Good morning. I watched Avengers: Age of Ultron last night on a whim, and I have to say, it encapsulates a lot of current X-Risk discourse quite well: a suddenly sentient AI, out of our control, that begins to self-replicate as it burns through the world and internet, intent on humanity’s destruction as the only way to accomplish its peaceful programming.

But Ultron was unachievable without a super fictional magical gemstone. The gap between ‘science fiction’ and ‘science’ is more than a little broad.

— Ian Krietzberg, Editor-in-Chief, The Deep View

In today’s newsletter:

AI for Good: Ocean research

Source: NOAA

Covering some 70% of the planet’s surface, Earth’s oceans are a largely unexplored ecosystem full of species, knowledge and, of course, data, waiting to be uncovered.

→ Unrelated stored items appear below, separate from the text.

-- pv_equiv track=rewrite | github.com/jyker/tagclass | tagclass/associate.py | get_subrule
-- ===== SOURCE A (Python) =====
-- from itertools import combinations
-- from typing import Iterator, Set, NewType, Dict, List
--
-- Init = 'INIT'
--
-- def get_subrule(items: List[str]) -> List[str]:
--     num = len(items)
--     if num < 1:
--         raise ValueError('[x] items must be at least 2 elements')
--     if num == 1:
--         return [Init]
--     if num == 2:
--         return [i for i in items]
--     sub_items = combinations(sorted(items), num - 1)
--     return [';'.join(i) for i in sub_items]
-- ===== SOURCE B (Python) =====
-- from itertools import accumulate
--
--
-- def get_subrule(items):
--     num = len(items)
--     if num < 1:
--         raise ValueError('[x] items must be at least 2 elements')
--     if num == 1:
--         return ['INIT']
--     if num == 2:
--         return list(items)
--     s = sorted(items)
--     # prefix joins: pref[j] = ';'.join(s[:j+1]); suffix joins: suf[j] = ';'.join(s[num-1-j:])
--     pref = list(accumulate(s, lambda a, b: a + ';' + b))
--     suf = list(accumulate(reversed(s), lambda a, b: b + ';' + a))
--     return ([pref[num - 2]]
--             + [pref[i - 1] + ';' + suf[num - 2 - i] for i in reversed(range(1, num - 1))]
--             + [suf[num - 2]])
-- ===== Notes on version B (the rewrite author's own statement) =====
-- stated objective: alternative
-- what changed: Instead of generating each (n-1)-combination and joining it, B makes two itertools.accumulate passes computing running prefix joins and suffix joins of the sorted list, then forms each leave-one-out string by a single pref[i-1]+';'+suf[num-2-i] concatenation.
import Mathlib
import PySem

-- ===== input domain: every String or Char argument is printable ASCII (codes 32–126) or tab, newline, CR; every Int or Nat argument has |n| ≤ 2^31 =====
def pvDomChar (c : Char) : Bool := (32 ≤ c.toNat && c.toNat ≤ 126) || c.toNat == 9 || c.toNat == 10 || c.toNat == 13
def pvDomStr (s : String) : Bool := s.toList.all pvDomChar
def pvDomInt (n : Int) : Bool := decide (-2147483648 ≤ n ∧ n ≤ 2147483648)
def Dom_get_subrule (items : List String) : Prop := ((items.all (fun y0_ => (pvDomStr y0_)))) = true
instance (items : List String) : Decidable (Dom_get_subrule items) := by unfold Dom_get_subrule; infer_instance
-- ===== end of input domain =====

-- B replaces the per-subset itertools.combinations + join of A by two accumulate passes
-- (prefix joins and suffix joins) and assembles each leave-one-out string by one
-- concatenation pref[i-1] + ';' + suf[num-2-i] — objective: alternative algorithm.

-- ===== PORT A =====
-- itertools.combinations(l, k) in lexicographic order, step-for-step recursive transcription
def pyCombinations (k : Nat) (l : List String) : List (List String) :=
  match k, l with
  | 0, _ => [[]]
  | _ + 1, [] => []
  | k + 1, x :: xs => (pyCombinations k xs).map (x :: ·) ++ pyCombinations (k + 1) xs

def get_subrule (items : List String) : List String :=
  let num := items.length
  if num < 1 then []       -- Python raises ValueError here; excluded by Pre_get_subrule
  else if num == 1 then ["INIT"]
  else if num == 2 then items.map (fun i => i)
  else
    let sub_items := pyCombinations (num - 1) (PySem.List.sorted items (fun x => x) false)
    sub_items.map (fun i => PySem.Str.join ";" i)

-- ===== PORT B =====
-- itertools.accumulate(l, f): running folds [l0, f l0 l1, f (f l0 l1) l2, …]
def pyAccumulateGo (f : String → String → String) (a : String) : List String → List String
  | [] => [a]
  | y :: ys => a :: pyAccumulateGo f (f a y) ys

def pyAccumulate (f : String → String → String) : List String → List String
  | [] => []
  | x :: xs => pyAccumulateGo f x xs

def get_subrule_alt (items : List String) : List String :=
  let num := items.length
  if num < 1 then []       -- Python raises ValueError here; excluded by Pre_get_subrule
  else if num == 1 then ["INIT"]
  else if num == 2 then items
  else
    let s := PySem.List.sorted items (fun x => x) false
    let pref := pyAccumulate (fun a b => a ++ ";" ++ b) s
    let suf := pyAccumulate (fun a b => b ++ ";" ++ a) s.reverse
    -- reversed(range(1, num-1)) ported by hand as (List.range' 1 (num-2)).reverse (exact: num ≥ 3 here)
    [pref.getD (num - 2) ""]
      ++ (List.range' 1 (num - 2)).reverse.map
          (fun i => pref.getD (i - 1) "" ++ ";" ++ suf.getD (num - 2 - i) "")
      ++ [suf.getD (num - 2) ""]

-- ===== PRECONDITION & SPEC =====
-- Pre_ excludes only the empty list, on which Python A raises ValueError.
def Pre_get_subrule (items : List String) : Prop := items ≠ []
instance (items : List String) : Decidable (Pre_get_subrule items) := by unfold Pre_get_subrule; infer_instance
def pvWitness_get_subrule : List String := ["b", "a", "c"]

def Spec_get_subrule (items : List String) (out : List String) : Prop := out = get_subrule_alt items
instance (items : List String) (out : List String) : Decidable (Spec_get_subrule items out) := by unfold Spec_get_subrule; infer_instance

-- ===== CLAIM (what is proved, stated in full; the proofs are below) =====
def Claim_equal_get_subrule : Prop := ∀ (items : List String), Dom_get_subrule items → Pre_get_subrule items → Spec_get_subrule items (get_subrule items)

-- ===== LEMMAS AND PROOFS =====

theorem pyCombinations_gt (l : List String) : ∀ k, l.length < k → pyCombinations k l = [] := by
  induction l with
  | nil => intro k hk; match k, hk with | n + 1, _ => rfl
  | cons x xs ih =>
    intro k hk
    match k, hk with
    | n + 1, hk =>
      simp only [pyCombinations]
      rw [ih n (by simpa using hk), ih (n + 1) (by simp at hk ⊢; omega)]
      rfl

theorem pyCombinations_full (l : List String) : pyCombinations l.length l = [l] := by
  induction l with
  | nil => rfl
  | cons x xs ih =>
    simp only [List.length_cons, pyCombinations, ih]
    rw [pyCombinations_gt xs (xs.length + 1) (by omega)]
    rfl

-- combinations(s, |s|-1) is the leave-one-out list, omitting the last index first
theorem pyCombinations_pred (t : List String) : ∀ x : String,
    pyCombinations t.length (x :: t)
      = (List.range (t.length + 1)).reverse.map
          (fun i => (x :: t).take i ++ (x :: t).drop (i + 1)) := by
  induction t with
  | nil => intro x; rfl
  | cons y ys ih =>
    intro x
    simp only [List.length_cons]
    rw [show pyCombinations (ys.length + 1) (x :: y :: ys)
        = (pyCombinations ys.length (y :: ys)).map (x :: ·) ++ pyCombinations (ys.length + 1) (y :: ys)
        from rfl]
    have hfull := pyCombinations_full (y :: ys)
    simp only [List.length_cons] at hfull
    rw [hfull]
    have hrange : List.range (ys.length + 1 + 1)
        = 0 :: (List.range (ys.length + 1)).map Nat.succ := List.range_succ_eq_map
    rw [hrange]
    simp only [List.reverse_cons, List.map_reverse, List.map_append, List.map_map, List.map_cons,
      List.map_nil]
    rw [← List.map_reverse]
    have hfun : ((fun i => (x :: y :: ys).take i ++ (x :: y :: ys).drop (i + 1)) ∘ Nat.succ)
        = (fun i => x :: ((y :: ys).take i ++ (y :: ys).drop (i + 1))) := by
      funext i
      simp [Nat.succ_eq_add_one, List.take_succ_cons, List.drop_succ_cons]
    rw [hfun, ih y]
    simp [List.map_reverse, Function.comp]

-- join lemmas at String level, via the Chars bridge
theorem sjoin_singleton (p : String) : PySem.Str.join ";" [p] = p := by
  rw [← String.toList_inj]
  simp [PySem.Str.toList_join, PySem.Chars.join_singleton]

theorem sjoin_cons_cons (p q : String) (t : List String) :
    PySem.Str.join ";" (p :: q :: t) = p ++ ";" ++ PySem.Str.join ";" (q :: t) := by
  rw [← String.toList_inj]
  simp [PySem.Str.toList_join, PySem.Chars.join_cons_cons]

theorem sjoin_append (a b : List String) (ha : a ≠ []) (hb : b ≠ []) :
    PySem.Str.join ";" (a ++ b)
      = PySem.Str.join ";" a ++ ";" ++ PySem.Str.join ";" b := by
  induction a with
  | nil => exact absurd rfl ha
  | cons x a' ih =>
    cases a' with
    | nil =>
      cases b with
      | nil => exact absurd rfl hb
      | cons c u => rw [List.singleton_append, sjoin_cons_cons, sjoin_singleton]
    | cons x' a'' =>
      have h := ih (by simp)
      rw [List.cons_append] at h
      rw [List.cons_append, List.cons_append, sjoin_cons_cons, h, sjoin_cons_cons]
      simp [String.append_assoc]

As of June, 2024, only 26% of the seafloor had been mapped with modern technologies, according to NOAA

Some oceanographers are turning to artificial intelligence and machine learning to help out with the process. 

  • To that effect, there’s a relatively new platform called Ocean Vision AI, a program — led in part by the Monterey Bay Aquarium Research Institute (MBARI) and Purdue University — whose goal is to advance AI tools to analyze visual ocean data. 

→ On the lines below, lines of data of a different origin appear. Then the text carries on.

-- pv_equiv track=rewrite | github.com/HuQyang/wandouzero | douzero/evaluation/deep_agent.py | check_no_bombs_old
-- ===== SOURCE A (Python) =====
-- from collections import Counter
--
-- def check_no_bombs_old(cards):
--     card_counts = Counter(cards)
--     for count in card_counts.values():
--         if count == 4:
--             return False
--
--     if 20 in card_counts and 30 in card_counts:
--         return False
--
--     return True
-- ===== SOURCE B (Python) =====
-- def check_no_bombs_old(cards):
--     s = sorted(cards)
--     i = 0
--     n = len(s)
--     while i < n:
--         j = i
--         while j < n and s[j] == s[i]:
--             j += 1
--         if j - i == 4:
--             return False
--         i = j
--     if 20 in cards and 30 in cards:
--         return False
--     return True
-- ===== Notes on version B (the rewrite author's own statement) =====
-- stated objective: alternative
-- what changed: Replaces the Counter hash-count pass with a sort followed by a run-length scan over consecutive equal elements, returning False on a run of exactly 4; the rocket check becomes plain list membership instead of dict containment.
import Mathlib
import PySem

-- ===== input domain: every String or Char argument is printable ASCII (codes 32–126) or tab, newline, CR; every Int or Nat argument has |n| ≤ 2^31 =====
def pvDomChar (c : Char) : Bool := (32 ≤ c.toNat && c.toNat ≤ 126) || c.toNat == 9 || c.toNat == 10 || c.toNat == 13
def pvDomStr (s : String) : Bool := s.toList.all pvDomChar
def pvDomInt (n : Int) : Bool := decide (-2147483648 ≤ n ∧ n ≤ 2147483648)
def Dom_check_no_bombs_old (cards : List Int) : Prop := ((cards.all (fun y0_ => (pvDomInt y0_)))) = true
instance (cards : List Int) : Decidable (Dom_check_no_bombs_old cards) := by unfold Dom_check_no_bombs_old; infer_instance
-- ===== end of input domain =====

-- B replaces the Counter hash-count pass by sort + run-length scan over consecutive equal elements (alternative decomposition, same result).

-- ===== PORT A =====
-- Counter(cards); return False on any count == 4; then the rocket check on dict containment.
def check_no_bombs_old (cards : List Int) : Bool :=
  let card_counts := PySem.Dict.counter cards
  if card_counts.values.any (fun count => count == 4) then false
  else if card_counts.contains 20 && card_counts.contains 30 then false
  else true

-- ===== PORT B =====
-- the inner while loop of Source B: x = value of the current run, k = its length so far
def pvRunScan : Int → Nat → List Int → Bool
  | _, k, [] => k == 4
  | x, k, y :: t => if y == x then pvRunScan x (k+1) t
      else if k == 4 then true else pvRunScan y 1 t

def check_no_bombs_old_alt (cards : List Int) : Bool :=
  let s := PySem.List.sorted cards (fun x => x) false
  let hasBomb := match s with
    | [] => false
    | x :: t => pvRunScan x 1 t
  if hasBomb then false
  else if cards.contains 20 && cards.contains 30 then false
  else true

-- ===== PRECONDITION & SPEC =====
def Spec_check_no_bombs_old (cards : List Int) (out : Bool) : Prop := out = check_no_bombs_old_alt cards
instance (cards : List Int) (out : Bool) : Decidable (Spec_check_no_bombs_old cards out) := by unfold Spec_check_no_bombs_old; infer_instance

-- ===== CLAIM (what is proved, stated in full; the proofs are below) =====
def Claim_equal_check_no_bombs_old : Prop := ∀ (cards : List Int), Dom_check_no_bombs_old cards → Spec_check_no_bombs_old cards (check_no_bombs_old cards)

-- ===== LEMMAS AND PROOFS =====

theorem pvCountConsSelf (x : Int) (l : List Int) : (x :: l).count x = l.count x + 1 := by simp

theorem pvCountConsNe {z y : Int} (l : List Int) (h : z ≠ y) : (y :: l).count z = l.count z := by
  simp [Ne.symm h]

-- the run-length scan on a sorted tail detects exactly "some total count is 4"
theorem pvRunScan_spec (t : List Int) : ∀ (x : Int) (k : Nat),
    (x :: t).Pairwise (· ≤ ·) →
    (pvRunScan x k t = true ↔ (k + t.count x = 4 ∨ ∃ y ∈ t, y ≠ x ∧ t.count y = 4)) := by
  induction t with
  | nil =>
    intro x k _
    simp [pvRunScan]
  | cons y t' ih =>
    intro x k h
    by_cases hyx : y = x
    · subst hyx
      rw [pvRunScan]
      simp only [BEq.rfl, if_true]
      rw [ih y (k+1) h.of_cons]
      constructor
      · rintro (hc | ⟨z, hz, hzy, hc⟩)
        · left; rw [pvCountConsSelf]; omega
        · right; exact ⟨z, List.mem_cons_of_mem _ hz, hzy, by rw [pvCountConsNe _ hzy]; exact hc⟩
      · rintro (hc | ⟨z, hz, hzy, hc⟩)
        · left; rw [pvCountConsSelf] at hc; omega
        · rcases List.mem_cons.mp hz with hz' | hz'
          · exact absurd hz' hzy
          · right; exact ⟨z, hz', hzy, by rw [pvCountConsNe _ hzy] at hc; exact hc⟩
    · have hxy : x < y := by
        have := (List.pairwise_cons.mp h).1 y (List.mem_cons_self)
        exact lt_of_le_of_ne this (fun e => hyx e.symm)
      have ht' : ∀ z ∈ t', y ≤ z := (List.pairwise_cons.mp h.of_cons).1
      have hxnot : ∀ z ∈ y :: t', z ≠ x := by
        intro z hz
        rcases List.mem_cons.mp hz with hz' | hz'
        · exact hz' ▸ hyx
        · exact fun e => absurd (e ▸ ht' z hz') (not_le.mpr hxy)
      have hcx : (y :: t').count x = 0 := by
        rw [List.count_eq_zero]
        intro hmem; exact (hxnot x hmem) rfl
      rw [pvRunScan]
      have hbne : (y == x) = false := by simp [hyx]
      rw [hbne]
      simp only [Bool.false_eq_true, if_false]
      by_cases hk : k = 4
      · subst hk
        simp [hcx]
      · have hk4 : (k == 4) = false := by simp [hk]
        rw [hk4]
        simp only [Bool.false_eq_true, if_false]
        rw [ih y 1 h.of_cons]
        constructor
        · rintro (hc | ⟨z, hz, hzy, hc⟩)
          · right
            exact ⟨y, List.mem_cons_self, hyx, by rw [pvCountConsSelf]; omega⟩
          · right
            exact ⟨z, List.mem_cons_of_mem _ hz, hxnot z (List.mem_cons_of_mem _ hz),
              by rw [pvCountConsNe _ hzy]; exact hc⟩
        · rintro (hc | ⟨z, hz, hzx2, hc⟩)
          · rw [hcx] at hc; omega
          · rcases List.mem_cons.mp hz with hz' | hz'
            · subst hz'
              left; rw [pvCountConsSelf] at hc; omega
            · by_cases hzy : z = y
              · subst hzy
                left; rw [pvCountConsSelf] at hc; omega
              · right
                exact ⟨z, hz', hzy, by rw [pvCountConsNe _ hzy] at hc; exact hc⟩

-- A's bomb test: some Counter value equals 4
theorem bombA_iff (cards : List Int) :
    ((PySem.Dict.counter cards).values.any (fun count => count == 4) = true) ↔
    (∃ v ∈ cards, cards.count v = 4) := by
  have hv : (PySem.Dict.counter cards).values
      = (PySem.Set.ofList cards).map (fun k => ((List.count k cards : Int))) := by
    simp [PySem.Dict.values, PySem.Dict.items_counter]
  rw [hv]
  constructor
  · intro h
    rcases List.any_eq_true.mp h with ⟨c, hc, h4⟩
    rcases List.mem_map.mp hc with ⟨k, hk, rfl⟩
    refine ⟨k, (PySem.Set.mem_ofList cards k).mp hk, ?_⟩
    have h4' : ((List.count k cards : Int)) = 4 := by simpa using h4
    exact_mod_cast h4'
  · rintro ⟨v, hv2, h4⟩
    exact List.any_eq_true.mpr ⟨((List.count v cards : Int)),
      List.mem_map.mpr ⟨v, (PySem.Set.mem_ofList cards v).mpr hv2, rfl⟩, by simp [h4]⟩

-- B's bomb test: the run scan over the sorted list fires
theorem bombB_iff (cards : List Int) :
    ((match PySem.List.sorted cards (fun x => x) false with
      | [] => false
      | x :: t => pvRunScan x 1 t) = true) ↔
    (∃ v ∈ cards, cards.count v = 4) := by
  have hperm : (PySem.List.sorted cards (fun x => x) false).Perm cards :=
    PySem.List.sorted_perm cards (fun x => x) false
  have hpw : (PySem.List.sorted cards (fun x => x) false).Pairwise (· ≤ ·) := by
    simpa using PySem.List.sorted_pairwise cards (fun x => x)
  cases hs : PySem.List.sorted cards (fun x => x) false with
  | nil =>
    have hnil : cards = [] := ((PySem.List.sorted_eq_nil_iff cards _ false).mp hs)
    subst hnil; simp
  | cons x t =>
    rw [hs] at hperm hpw
    rw [pvRunScan_spec t x 1 hpw]
    constructor
    · rintro (hc | ⟨y, hy, hyx, hc⟩)
      · exact ⟨x, hperm.mem_iff.mp List.mem_cons_self,
          by rw [← hperm.count_eq, pvCountConsSelf]; omega⟩
      · exact ⟨y, hperm.mem_iff.mp (List.mem_cons_of_mem _ hy),
          by rw [← hperm.count_eq, pvCountConsNe _ hyx]; exact hc⟩
    · rintro ⟨v, hv, hc⟩
      rw [← hperm.count_eq] at hc
      by_cases hvx : v = x
      · subst hvx; left; rw [pvCountConsSelf] at hc; omega
      · right
        have hvt : v ∈ t := by
          rcases List.mem_cons.mp (hperm.mem_iff.mpr hv) with h | h
          · exact absurd h hvx
          · exact h
        exact ⟨v, hvt, hvx, by rw [pvCountConsNe _ hvx] at hc; exact hc⟩

-- ===== VERDICT (by name: the statement is the Claim_ definition above) =====
theorem check_no_bombs_old_spec : Claim_equal_check_no_bombs_old := by
  intro cards _
  show check_no_bombs_old cards = check_no_bombs_old_alt cards
  show (if (PySem.Dict.counter cards).values.any (fun count => count == 4) then false
        else if (PySem.Dict.counter cards).contains 20 && (PySem.Dict.counter cards).contains 30 then false
        else true)
     = (if (match PySem.List.sorted cards (fun x => x) false with
            | [] => false
            | x :: t => pvRunScan x 1 t) then false
        else if cards.contains 20 && cards.contains 30 then false
        else true)
  by_cases hb : ∃ v ∈ cards, cards.count v = 4
  · rw [if_pos ((bombA_iff cards).mpr hb), if_pos ((bombB_iff cards).mpr hb)]
  · rw [if_neg (fun h => hb ((bombA_iff cards).mp h)),
        if_neg (fun h => hb ((bombB_iff cards).mp h)),
        PySem.Dict.contains_counter, PySem.Dict.contains_counter]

  • Right now, the program is working on building reliable training data sets to ensure that its vision models will be able to function accurately; it recently released a mobile game called FathomVerse which allows players to identify marine images to improve the AI models in question.  

Why it matters: MBARI Principal Engineer Dr. Kakani Katija has been “frustrated by our lack of capacity to monitor life in the ocean. There’s a lot of activities that are happening or will happen in the ocean that could have a significant impact on the life that lives there, and I want to ensure that we have all the information we need to conduct those activities in a really sustainable way.”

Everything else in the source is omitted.